3. Plan de montage
Voilà, on y est, lundi 22 septembre, début du montage. Je me rends sur le site de la Rodia, où je suis accueilli par Tibo, le responsable de l’équipe technique et, accessoirement, mon petit frère.

© Jacky Schwartzmann
Lui et son équipe sont des prestataires extérieurs : électriciens, régisseurs, bref, des intermittents du spectacle. Le reste de la troupe n’arrive que demain, aujourd’hui Tibo est seul, avec juste un des gars, dont le surnom est Death. Un peu moins de deux mètres, une carrure de bucheron, une longue barbe teinte en rouge, des bagues à têtes de mort grosses comme des poings de nouveau-né. J’estime que son corps représente à peu près deux fois le mien. Autant dire que les vannes, du style inter-gitans du spectacle, je ne vais pas lui faire. Tibo nous présente, j’explique la raison de ma présence et l’assure que je serai aussi discret que possible. Je précise :
– Je vais tout faire pour ne pas vous emmerder.
– Même si tu voulais m’emmerder, tu n’y arriverais pas. Bienvenue.
Je bloque sur sa barbe rouge, tente de me remémorer la légende de Barbe Bleue, puis me demande d’où peut bien venir ce surnom : Death. Je décide aussitôt que je n’ai pas envie de connaître la réponse.
Je vais passer deux ou trois jours avec Tibo, Death et les autres. Une bande de type habillés en noir, qui bougonnent dès qu’on leur demande d’accomplir un truc et qui finissent toujours par le faire à la perfection. Un écrivain là au milieu ? Je suis autant à ma place ici que Gérard Larcher à un banquet végétarien. Mais bon, aucune crainte. Comme l’a dit Death, même si j’avais envie de les emmerder, je n’y parviendrais pas.
Ah oui ça y est… Barbe Bleue, c’est un conte de Perrault. Un type qui annonce à sa femme qu’il y a une porte interdite, dans sa maison, si elle l’ouvre, il la bute. Évidemment, la fille désobéit, ouvre la porte et découvre que toutes les anciennes femmes de Barbe Bleue sont là, mortes, en train de sécher. Elles ont toutes désobéi. Barbe Bleue la tue, elle aussi. J’essaie d’imaginer ce que pourrait faire Death, dans un conte de Perrault. Manger de la viande d’écrivain crue, peut être…

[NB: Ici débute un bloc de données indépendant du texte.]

-- pv_equiv track=rewrite | github.com/alimehdi32/Uni_Lab | Semester4/Machine-Learning-Lab/knn.py | manual_encode
-- ===== SOURCE A (Python) =====
-- def manual_encode(column):
--     unique_vals = []
--
--     for val in column:
--         if val not in unique_vals:
--             unique_vals.append(val)
--
--     mapping = {}
--     for i in range(len(unique_vals)):
--         mapping[unique_vals[i]] = i
--
--     encoded_column = []
--     for val in column:
--         encoded_column.append(mapping[val])
--
--     return encoded_column, mapping
-- ===== SOURCE B (Python) =====
-- def manual_encode(column):
--     mapping = {}
--     encoded_column = []
--     for val in column:
--         if val not in mapping:
--             mapping[val] = len(mapping)
--         encoded_column.append(mapping[val])
--     return encoded_column, mapping
-- ===== Notes on version B (the rewrite author's own statement) =====
-- stated objective: faster
-- what changed: Replaces A's three passes (build unique list with O(n) membership scans, build mapping from it, re-scan column) by one pass that keeps a dict and derives each new code from the dict's current size, turning the quadratic 'val not in unique_vals' list scans into O(1) hash lookups.
import Mathlib
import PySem

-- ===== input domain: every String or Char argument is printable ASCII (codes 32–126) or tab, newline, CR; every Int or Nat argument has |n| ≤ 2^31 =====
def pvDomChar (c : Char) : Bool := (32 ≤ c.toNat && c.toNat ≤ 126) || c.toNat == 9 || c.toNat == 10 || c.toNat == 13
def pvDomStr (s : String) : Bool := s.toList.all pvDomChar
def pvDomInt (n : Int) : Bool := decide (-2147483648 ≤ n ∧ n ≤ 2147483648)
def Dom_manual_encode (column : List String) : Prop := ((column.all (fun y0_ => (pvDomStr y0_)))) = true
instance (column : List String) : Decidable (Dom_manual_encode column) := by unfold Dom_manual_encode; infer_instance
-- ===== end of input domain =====

-- B fuses A's three passes (unique list with linear membership scans, index map, re-encode pass)
-- into one dict-driven pass deriving each new code from the dict's current size; objective: faster.

-- ===== PORT A =====
-- getD stands in for Python's u[i] / mapping[val]: the defaults are never reached (i in range; every val of column is a key).
def manual_encode (column : List String) : List Int × (List (String × Int)) :=
  let unique_vals := column.foldl (fun acc val => if val ∈ acc then acc else acc ++ [val]) []
  let mapping := (PySem.List.pyRange 0 (unique_vals.length : Int) 1).foldl
      (fun d i => d.insert (PySem.List.pyGetD unique_vals i "") i) PySem.Dict.empty
  let encoded_column := column.foldl (fun acc val => acc ++ [mapping.getD val 0]) []
  (encoded_column, mapping.items)

-- ===== PORT B =====
def manual_encode_alt (column : List String) : List Int × (List (String × Int)) :=
  let st := column.foldl
    (fun (st : List Int × PySem.Dict String Int) val =>
      let mapping := if st.2.contains val then st.2 else st.2.insert val (st.2.size : Int)
      (st.1 ++ [mapping.getD val 0], mapping))
    ([], PySem.Dict.empty)
  (st.1, st.2.items)

-- ===== PRECONDITION & SPEC =====
def Spec_manual_encode (column : List String) (out : List Int × (List (String × Int))) : Prop := out = manual_encode_alt column
instance (column : List String) (out : List Int × (List (String × Int))) : Decidable (Spec_manual_encode column out) := by unfold Spec_manual_encode; infer_instance

-- ===== CLAIM (what is proved, stated in full; the proofs are below) =====
def Claim_equal_manual_encode : Prop := ∀ (column : List String), Dom_manual_encode column → Spec_manual_encode column (manual_encode column)

-- ===== LEMMAS AND PROOFS =====

-- reference dict: the distinct values u paired with their first-appearance indices
def dictOf (u : List String) : PySem.Dict String Int :=
  PySem.Dict.mk (u.zipIdx.map (fun p => (p.1, (p.2 : Int))))

-- reference encoding both ports are proved equal to
def encOf (p : List String) : List Int :=
  p.map (fun v => (((PySem.Set.ofList p).idxOf v : Nat) : Int))

theorem keys_dictOf (u : List String) : (dictOf u).keys = u := by
  simp only [dictOf, PySem.Dict.keys, List.map_map]
  exact List.zipIdx_map_fst 0 u

theorem size_dictOf (u : List String) : (dictOf u).size = u.length := by
  simp [dictOf, PySem.Dict.size]

theorem contains_dictOf (u : List String) (v : String) :
    (dictOf u).contains v = decide (v ∈ u) := by
  rw [PySem.Dict.contains_eq_decide_mem_keys, keys_dictOf]

theorem getD_dictOf (u : List String) (v : String) (hnd : u.Nodup) (hv : v ∈ u) :
    (dictOf u).getD v 0 = ((u.idxOf v : Nat) : Int) := by
  apply PySem.Dict.getD_of_mem_items
  · refine List.mem_map.mpr ⟨(v, u.idxOf v), ?_, rfl⟩
    rw [List.mk_mem_zipIdx_iff_getElem?]
    exact List.getElem?_idxOf hv
  · rw [keys_dictOf]; exact hnd

theorem dictOf_append (u : List String) (v : String) (h : v ∉ u) :
    (dictOf u).insert v ((u.length : Nat) : Int) = dictOf (u ++ [v]) := by
  apply PySem.Dict.ext
  rw [PySem.Dict.items_insert_of_not_contains]
  · simp [dictOf, List.zipIdx_append]
  · rw [contains_dictOf]; simpa using h

theorem foldl_append_map {α β : Type} (l : List α) (f : α → β) (acc : List β) :
    l.foldl (fun a v => a ++ [f v]) acc = acc ++ l.map f := by
  induction l generalizing acc with
  | nil => simp
  | cons x xs ih => simp [List.foldl_cons, ih]

theorem uniq_eq (column : List String) :
    column.foldl (fun acc val => if val ∈ acc then acc else acc ++ [val]) []
      = PySem.Set.ofList column := by
  have h : (fun (acc : List String) val => if val ∈ acc then acc else acc ++ [val])
      = PySem.Set.add := by
    funext s x; rw [PySem.Set.add_eq_ite]
  rw [h, PySem.Set.ofList_eq_foldl]

theorem map_getD_range (u : List String) :
    (List.range u.length).map (fun k => u.getD k "") = u := by
  apply List.ext_getElem
  · simp
  · intro k h1 h2
    simp [List.getD_eq_getElem?_getD, List.getElem?_eq_getElem h2]

theorem mapping_eq (u : List String) (hnd : u.Nodup) :
    (PySem.List.pyRange 0 (u.length : Int) 1).foldl
      (fun d i => d.insert (PySem.List.pyGetD u i "") i) PySem.Dict.empty = dictOf u := by
  rw [PySem.List.pyRange_zero_nat, List.foldl_map]
  simp only [PySem.List.pyGetD_natCast]
  apply PySem.Dict.ext
  rw [PySem.Dict.items_foldl_insert_fresh]
  · simp only [dictOf, PySem.Dict.empty, List.nil_append]
    apply List.ext_getElem
    · simp
    · intro k h1 h2
      simp at h1 h2 ⊢
      simp [List.getElem?_eq_getElem h1]
  · intro a _; exact PySem.Dict.contains_empty _
  · rw [map_getD_range]; exact hnd

theorem a_eq_ref (column : List String) :
    manual_encode column = (encOf column, (dictOf (PySem.Set.ofList column)).items) := by
  simp only [manual_encode]
  rw [uniq_eq, mapping_eq _ (PySem.Set.nodup_ofList column), foldl_append_map]
  simp only [List.nil_append, encOf]
  refine Prod.ext ?_ rfl
  simp only
  apply List.map_congr_left
  intro v hv
  exact getD_dictOf _ _ (PySem.Set.nodup_ofList column) ((PySem.Set.mem_ofList _ _).mpr hv)

theorem b_loop (l : List String) : ∀ (p : List String),
    l.foldl
      (fun (st : List Int × PySem.Dict String Int) val =>
        let mapping := if st.2.contains val then st.2 else st.2.insert val (st.2.size : Int)
        (st.1 ++ [mapping.getD val 0], mapping))
      (encOf p, dictOf (PySem.Set.ofList p))
    = (encOf (p ++ l), dictOf (PySem.Set.ofList (p ++ l))) := by
  induction l with
  | nil => intro p; simp
  | cons v l ih =>
    intro p
    have hnd : (PySem.Set.ofList p).Nodup := PySem.Set.nodup_ofList p
    have hstep :
        (let mapping := if (dictOf (PySem.Set.ofList p)).contains v
            then dictOf (PySem.Set.ofList p)
            else (dictOf (PySem.Set.ofList p)).insert v ((dictOf (PySem.Set.ofList p)).size : Int)
         ((encOf p ++ [mapping.getD v 0], mapping) : List Int × PySem.Dict String Int))
        = (encOf (p ++ [v]), dictOf (PySem.Set.ofList (p ++ [v]))) := by
      rw [contains_dictOf, size_dictOf]
      by_cases hv : v ∈ PySem.Set.ofList p
      · have hofl : PySem.Set.ofList (p ++ [v]) = PySem.Set.ofList p := by
          rw [PySem.Set.ofList_append_singleton, PySem.Set.add_of_mem hv]
        simp only [hv, decide_true, if_true]
        refine Prod.ext ?_ (by simp [hofl])
        simp only [encOf, hofl, List.map_append, List.map_singleton]
        rw [getD_dictOf _ _ hnd hv]
      · have hofl : PySem.Set.ofList (p ++ [v]) = PySem.Set.ofList p ++ [v] := by
          rw [PySem.Set.ofList_append_singleton, PySem.Set.add_of_not_mem hv]
        have hnd' : (PySem.Set.ofList p ++ [v]).Nodup := by
          rw [← hofl]; exact PySem.Set.nodup_ofList _
        simp only [hv, decide_false, Bool.false_eq_true, if_false]
        rw [dictOf_append _ _ hv]
        refine Prod.ext ?_ (by simp [hofl])
        simp only [encOf, hofl, List.map_append, List.map_singleton]
        congr 1
        · apply List.map_congr_left
          intro w hw
          have hw' : w ∈ PySem.Set.ofList p := (PySem.Set.mem_ofList _ _).mpr hw
          rw [List.idxOf_append_of_mem hw']
        · rw [getD_dictOf _ v hnd' (by simp), List.idxOf_append_of_notMem hv]
    rw [List.foldl_cons, hstep, ih (p ++ [v])]
    simp

theorem b_eq_ref (column : List String) :
    manual_encode_alt column = (encOf column, (dictOf (PySem.Set.ofList column)).items) := by
  simp only [manual_encode_alt]
  have h0 : (([], PySem.Dict.empty) : List Int × PySem.Dict String Int)
      = (encOf [], dictOf (PySem.Set.ofList [])) := rfl
  rw [h0, b_loop column []]
  simp

-- ===== VERDICT (by name: the statement is the Claim_ definition above) =====
theorem manual_encode_spec : Claim_equal_manual_encode := by
  intro column _
  unfold Spec_manual_encode
  rw [a_eq_ref, b_eq_ref]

Tibo est un mutant, le croisement parfait entre un chef d’orchestre et un chef de chantier. Il passe cette première matinée à organiser le bal des gars de la ville qui déposent des chalets en bois, au volant de leurs engins de levage. Côté gauche, le chalet rose est dédié à la récupération des éco-cups. Sur la droite, le grand chalet de la billetterie.

© Jacky Schwartzmann
Ensuite, à l’opposé du site, derrière l’immense tente du catering, le chalet bleu de Tibo. C’est l’endroit où il stocke des outils, un ordi et tout un tas de bordel, à commencer par les talkies. Dès demain, tous les membres de la team seront équipés. Ça ressemble au truc qu’utilisaient les flics pour se parler entre eux, dans les vieilles séries américaines. Un bloc de plastique carré, qui tient dans la main, muni d’un bouton latéral. Vous appuyez, vous causez, tous les autres vous entendent. C’est en réseau. Il y a plusieurs canaux, celui dédié à la production, un autre pour la maintenance du site, un pour la billetterie et le bar et un dernier pour la sécurité et la safe zone. Tibo m’explique les codes d’usage :
– Quand tu parles, tu dis ton nom en premier, ensuite la personne à qui tu t’adresses. Comme ça, les autres savent que ça ne les regarde pas.
– Ok.
– Je te montre…
Tibo appuie sur le bouton et lâche : « Tibo pour Death, on va manger ou quoi ? » L’image furtive de la série Chips me traverse l’esprit. Vous avez la réf ? Jon et Ponche, les héros, sont des motards de la patrouille autoroutière de Californie, à la fin des années 70. Ils sont confrontés à des chauffards et à des criminels de la route. J’essaie d’imaginer Tibo et Death dans l’uniforme moulant des motards de la police de l’autoroute, ris intérieurement mais garde ça pour moi.
Juste, je demande à Tibo pourquoi il a dit « Tibo pour Death », dans le talkie, puisqu’ils ne sont que les deux aujourd’hui. Tibo me regarde un long moment, avant de me répondre : « Toi, ta gueule ».